Die Corniche ist generell eine Promenade oder auch Küstenstraße in der Stadt, die direkt zum Meer führt. Als ich nach einem Namen für mein Label suchte, wollte ich nichts plüschig Arabisches, aber der Bezug zum Libanon und speziell zu Beirut sollte mitschwingen.

Meine Tante war eine unheimlich starke Frau, sie war die erste Journalistin im Libanon.

Wie bist du auf das traditionelle Stickhandwerk gestoßen? Was ist die Geschichte dahinter?

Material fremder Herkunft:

lemma pvLoop_gt (tw : Int) (h : tw ≠ 0) (cl : List (List Int)) :
    ∀ (n i : Nat) (dA dB : PySem.Dict Int (PySem.Dict Int Int)) (c : Int),
    i + n = cl.length → 1 ≤ i → pvInv dA → pvInv dB →
    (∃ j, i ≤ j ∧ j < cl.length ∧ pvBadStep tw cl j) →
    pvTotal dA ≥ pvTotal dB + c →
    pvTotal (((cl.drop i).foldl (pvStepA 1) (dA, (cl.take i).flatten, pvBW tw cl i)).1)
      ≥ pvTotal ((PySem.List.pyRange (i:Int) (cl.length:Int) 1).foldl (pvStepB tw cl) dB)
        + (c + 1)
    ∧ pvInv (((cl.drop i).foldl (pvStepA 1) (dA, (cl.take i).flatten, pvBW tw cl i)).1)
    ∧ pvInv ((PySem.List.pyRange (i:Int) (cl.length:Int) 1).foldl (pvStepB tw cl) dB) := by
  intro n
  induction n with
  | zero =>
    intro i dA dB c hlen h1 hA hB hex hge
    obtain ⟨j, hj1, hj2, _⟩ := hex
    omega
  | succ n ih =>
    intro i dA dB c hlen h1 hA hB hex hge
    have hi : i < cl.length := by omega
    rw [List.drop_eq_getElem_cons hi,
      PySem.List.pyRange_one_cons (by exact_mod_cast hi)]
    simp only [List.foldl_cons]
    have hact : (cl.take i).flatten ++ cl[i] = (cl.take (i+1)).flatten := by
      rw [List.take_succ_eq_append_getElem hi, List.flatten_append]; simp
    have hbw : (1 : Int) * ((cl[i].length : Nat) : Int) :: (pvBW tw cl i).dropLast
        = pvBW tw cl (i+1) := by
      rw [pvBW_succ tw cl i hi, List.getD_eq_getElem cl [] hi]
      simp [h]
    have hstA : pvStepA 1 (dA, (cl.take i).flatten, pvBW tw cl i) cl[i]
        = ((PySem.List.slice ((cl.take i).flatten)
              (some (-((pvBW tw cl i).foldl (· + ·) 0))) none).foldl
            (fun d u => cl[i].foldl (fun d v => pvInc d u v) d) dA,
           (cl.take (i+1)).flatten, pvBW tw cl (i+1)) := by
      simp only [pvStepA]
      rw [hact, hbw]
    rw [hstA]
    have hAtot := pvBlock_total (PySem.List.slice ((cl.take i).flatten)
        (some (-((pvBW tw cl i).foldl (· + ·) 0))) none) cl[i] dA hA
    have hBtot := pvStepB_total tw cl i h dB hB
    have htlist : PySem.List.pyGetD cl (i:Int) [] = cl[i] := by
      simp
      exact List.getElem?_eq_getElem hi ▸ rfl
    have hslice := pvSliceA_char tw cl i h
    have hcast : ((i+1 : Nat) : Int) = (i : Int) + 1 := by push_cast; ring
    by_cases hbad : pvBadStep tw cl i
    · -- the over-counting step: A gains at least one extra increment
      obtain ⟨hb1, hb2, hb3⟩ := hbad
      have hge' : pvTotal ((PySem.List.slice ((cl.take i).flatten)
            (some (-((pvBW tw cl i).foldl (· + ·) 0))) none).foldl
            (fun d u => cl[i].foldl (fun d v => pvInc d u v) d) dA)
          ≥ pvTotal (pvStepB tw cl dB (i:Int)) + (c + 1) := by
        rw [hAtot.1, hBtot.1, htlist, hslice, if_pos hb2, hb2]
        have hsplit := pvTake_split cl i (i - (max tw 1).toNat) (Nat.sub_le _ _)
        have hlenact : 1 ≤ (cl.take i).flatten.length := by
          rw [hsplit, hb2, List.length_append]
          have := List.length_pos_of_ne_nil hb3
          omega
        have hlentl : 1 ≤ cl[i].length := by
          have : cl[i] ≠ [] := by rwa [List.getD_eq_getElem cl [] hi] at hb1
          exact List.length_pos_of_ne_nil this
        have hprod : 1 ≤ ((cl.take i).flatten.length * cl[i].length : Nat) := by
          exact Nat.one_le_iff_ne_zero.mpr (by positivity)
        simp only [List.length_nil, Nat.zero_mul]
        have : (1:Int) ≤ (((cl.take i).flatten.length * cl[i].length : Nat) : Int) := by
          exact_mod_cast hprod
        omega
      have := pvLoop_ge tw h cl n (i+1) _ (pvStepB tw cl dB (i:Int)) (c+1) (by omega)
        (by omega) (by rw [hslice] at hAtot ⊢; exact hAtot.2) hBtot.2 hge'
      rw [hcast] at this
      exact this
    · -- ordinary step, the bad index is further right
      obtain ⟨j, hj1, hj2, hj3⟩ := hex
      have hjne : j ≠ i := fun he => hbad (he ▸ hj3)
      have hge' : pvTotal ((PySem.List.slice ((cl.take i).flatten)
            (some (-((pvBW tw cl i).foldl (· + ·) 0))) none).foldl
            (fun d u => cl[i].foldl (fun d v => pvInc d u v) d) dA)
          ≥ pvTotal (pvStepB tw cl dB (i:Int)) + c := by
        rw [hAtot.1, hBtot.1, htlist]
        by_cases hwe : ((cl.take i).drop (i - (max tw 1).toNat)).flatten = []
        · rw [hslice, if_pos hwe, hwe]
          simp only [List.length_nil, Nat.zero_mul]
          have : (0:Int) ≤ ((((cl.take i).flatten.length * cl[i].length) : Nat) : Int) := by
            positivity
          omega
        · rw [hslice, if_neg hwe]
          omega
      have := ih (i+1) _ (pvStepB tw cl dB (i:Int)) c (by omega) (by omega)
        (by rw [hslice] at hAtot ⊢; exact hAtot.2) hBtot.2 ⟨j, by omega, hj2, hj3⟩ hge'
      rw [hcast] at this
      exact this

lemma pvCascadeA_as_loop (tw : Int) (h : tw ≠ 0) (d : PySem.Dict Int (PySem.Dict Int Int))
    (g : List Int) (rest : List (List Int)) :
    pvCascadeA tw d (g :: rest)
      = (((g :: rest).drop 1).foldl (pvStepA 1)
          (d, ((g :: rest).take 1).flatten, pvBW tw (g :: rest) 1)).1 := by
  have h0 : (PySem.List.pyGet? (g :: rest) 0).getD [] = g := by
    simp [PySem.List.pyGet?, PySem.List.pyIdx?]
  have hslice : PySem.List.slice (g :: rest) (some 1) none = (g :: rest).drop 1 := by
    rw [PySem.List.slice_from_one]; rfl
  have hbw : [(if tw ≠ 0 then (1:Int) else 0) * ((g.length : Nat) : Int)]
      ++ List.replicate (tw - 1).toNat 0 = pvBW tw (g :: rest) 1 := by
    have hW1 : 1 ≤ (max tw 1).toNat := pvW_pos tw
    have hW0 : (0:Int) ≤ max tw 1 := le_trans zero_le_one (le_max_right _ _)
    have htN : (tw - 1).toNat = (max tw 1).toNat - 1 := by
      have := Int.toNat_of_nonneg hW0
      omega
    simp [h, pvBW, htN]
  have hta : (if tw ≠ 0 then (1:Int) else 0) = 1 := by simp [h]
  simp only [pvCascadeA]
  rw [h0, hslice]
  have hstate : ((d, g, [(if tw ≠ 0 then (1:Int) else 0) * ((g.length : Nat) : Int)]
        ++ List.replicate (tw - 1).toNat 0) :
        PySem.Dict Int (PySem.Dict Int Int) × List Int × List Int)
      = (d, ((g :: rest).take 1).flatten, pvBW tw (g :: rest) 1) := by
    rw [hbw]
    simp
  rw [hstate, hta]

lemma pvCascade_ge (tw : Int) (h : tw ≠ 0) (cl : List (List Int)) (hne : cl ≠ [])
    (dA dB : PySem.Dict Int (PySem.Dict Int Int)) (c : Int)
    (hA : pvInv dA) (hB : pvInv dB) (hge : pvTotal dA ≥ pvTotal dB + c) :
    pvTotal (pvCascadeA tw dA cl)
      ≥ pvTotal ((PySem.List.pyRange 1 (cl.length : Int) 1).foldl (pvStepB tw cl) dB) + c
    ∧ pvInv (pvCascadeA tw dA cl)
    ∧ pvInv ((PySem.List.pyRange 1 (cl.length : Int) 1).foldl (pvStepB tw cl) dB) := by
  obtain ⟨g, rest, rfl⟩ := List.exists_cons_of_ne_nil hne
  rw [pvCascadeA_as_loop tw h dA g rest]
  have := pvLoop_ge tw h (g :: rest) rest.length 1 dA dB c
    (by rw [List.length_cons]; omega) (le_refl 1) hA hB hge
  simpa using this

lemma pvCascade_gt (tw : Int) (h : tw ≠ 0) (cl : List (List Int)) (hne : cl ≠ [])
    (dA dB : PySem.Dict Int (PySem.Dict Int Int)) (c : Int)
    (hA : pvInv dA) (hB : pvInv dB)
    (hex : ∃ i : Nat, 1 ≤ i ∧ i < cl.length ∧ pvBadStep tw cl i)
    (hge : pvTotal dA ≥ pvTotal dB + c) :
    pvTotal (pvCascadeA tw dA cl)
      ≥ pvTotal ((PySem.List.pyRange 1 (cl.length : Int) 1).foldl (pvStepB tw cl) dB) + (c + 1)
    ∧ pvInv (pvCascadeA tw dA cl)
    ∧ pvInv ((PySem.List.pyRange 1 (cl.length : Int) 1).foldl (pvStepB tw cl) dB) := by
  obtain ⟨g, rest, rfl⟩ := List.exists_cons_of_ne_nil hne
  rw [pvCascadeA_as_loop tw h dA g rest]
  obtain ⟨i, hi1, hi2, hi3⟩ := hex
  have := pvLoop_gt tw h (g :: rest) rest.length 1 dA dB c
    (by rw [List.length_cons]; omega) (le_refl 1) hA hB ⟨i, hi1, hi2, hi3⟩ hge
  simpa using this

lemma pvFold_ge (tw : Int) (h : tw ≠ 0) :
    ∀ (ls : List (List (List Int))) (dA dB : PySem.Dict Int (PySem.Dict Int Int)) (c : Int),
    (∀ cc ∈ ls, cc ≠ []) → pvInv dA → pvInv dB → pvTotal dA ≥ pvTotal dB + c →
    pvTotal (ls.foldl (pvCascadeA tw) dA)
      ≥ pvTotal (ls.foldl (fun d cascade =>
          (PySem.List.pyRange 1 (cascade.length : Int) 1).foldl (pvStepB tw cascade) d) dB) + c
    ∧ pvInv (ls.foldl (pvCascadeA tw) dA)
    ∧ pvInv (ls.foldl (fun d cascade =>
        (PySem.List.pyRange 1 (cascade.length : Int) 1).foldl (pvStepB tw cascade) d) dB) := by
  intro ls
  induction ls with
  | nil => intro dA dB c hpre hA hB hge; exact ⟨hge, hA, hB⟩
  | cons a ls ih =>
    intro dA dB c hpre hA hB hge
    simp only [List.foldl_cons]
    have h1 := pvCascade_ge tw h a (hpre a List.mem_cons_self) dA dB c hA hB hge
    exact ih _ _ c (fun cc hcc => hpre cc (List.mem_cons_of_mem a hcc)) h1.2.1 h1.2.2 h1.1

lemma pvFold_gt (tw : Int) (h : tw ≠ 0) :
    ∀ (ls : List (List (List Int))) (dA dB : PySem.Dict Int (PySem.Dict Int Int)) (c : Int),
    (∀ cc ∈ ls, cc ≠ []) → pvInv dA → pvInv dB →
    (∃ cc ∈ ls, ∃ i : Nat, 1 ≤ i ∧ i < cc.length ∧ pvBadStep tw cc i) →
    pvTotal dA ≥ pvTotal dB + c →
    pvTotal (ls.foldl (pvCascadeA tw) dA)
      ≥ pvTotal (ls.foldl (fun d cascade =>
          (PySem.List.pyRange 1 (cascade.length : Int) 1).foldl (pvStepB tw cascade) d) dB)
        + (c + 1) := by
  intro ls
  induction ls with
  | nil => intro dA dB c hpre hA hB hex hge; obtain ⟨cc, hcc, _⟩ := hex; simp at hcc
  | cons a ls ih =>
    intro dA dB c hpre hA hB hex hge
    simp only [List.foldl_cons]
    obtain ⟨cc, hcc, hbad⟩ := hex
    rcases List.mem_cons.mp hcc with rfl | hcc'
    · have h1 := pvCascade_gt tw h cc (hpre cc List.mem_cons_self) dA dB c hA hB hbad hge
      exact (pvFold_ge tw h ls _ _ (c+1)
        (fun c2 hc2 => hpre c2 (List.mem_cons_of_mem cc hc2)) h1.2.1 h1.2.2 h1.1).1
    · have h1 := pvCascade_ge tw h a (hpre a List.mem_cons_self) dA dB c hA hB hge
      exact ih _ _ c (fun c2 hc2 => hpre c2 (List.mem_cons_of_mem a hc2)) h1.2.1 h1.2.2
        ⟨cc, hcc', hbad⟩ h1.1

Meine Tante hat einen Palästinenser geheiratet. Als damals der israelische Staat ausgerufen wurde, sind viele Palästinenser in den Libanon geflohen. Das zeichnet den Libanon auch aus: Obwohl er ein sehr kleines Land ist, sind 25 Prozent der Bevölkerung Flüchtlinge. Meine Tante war eine unheimlich starke Frau, sie war die erste Journalistin im Libanon. Das war damals noch recht ungewöhnlich. Alles um das Thema Frauen war ihr sehr wichtig, also Empowerment, Frauen dahin zu bringen, dass sie Geld verdienen und ihren Teil in der Gesellschaft übernehmen.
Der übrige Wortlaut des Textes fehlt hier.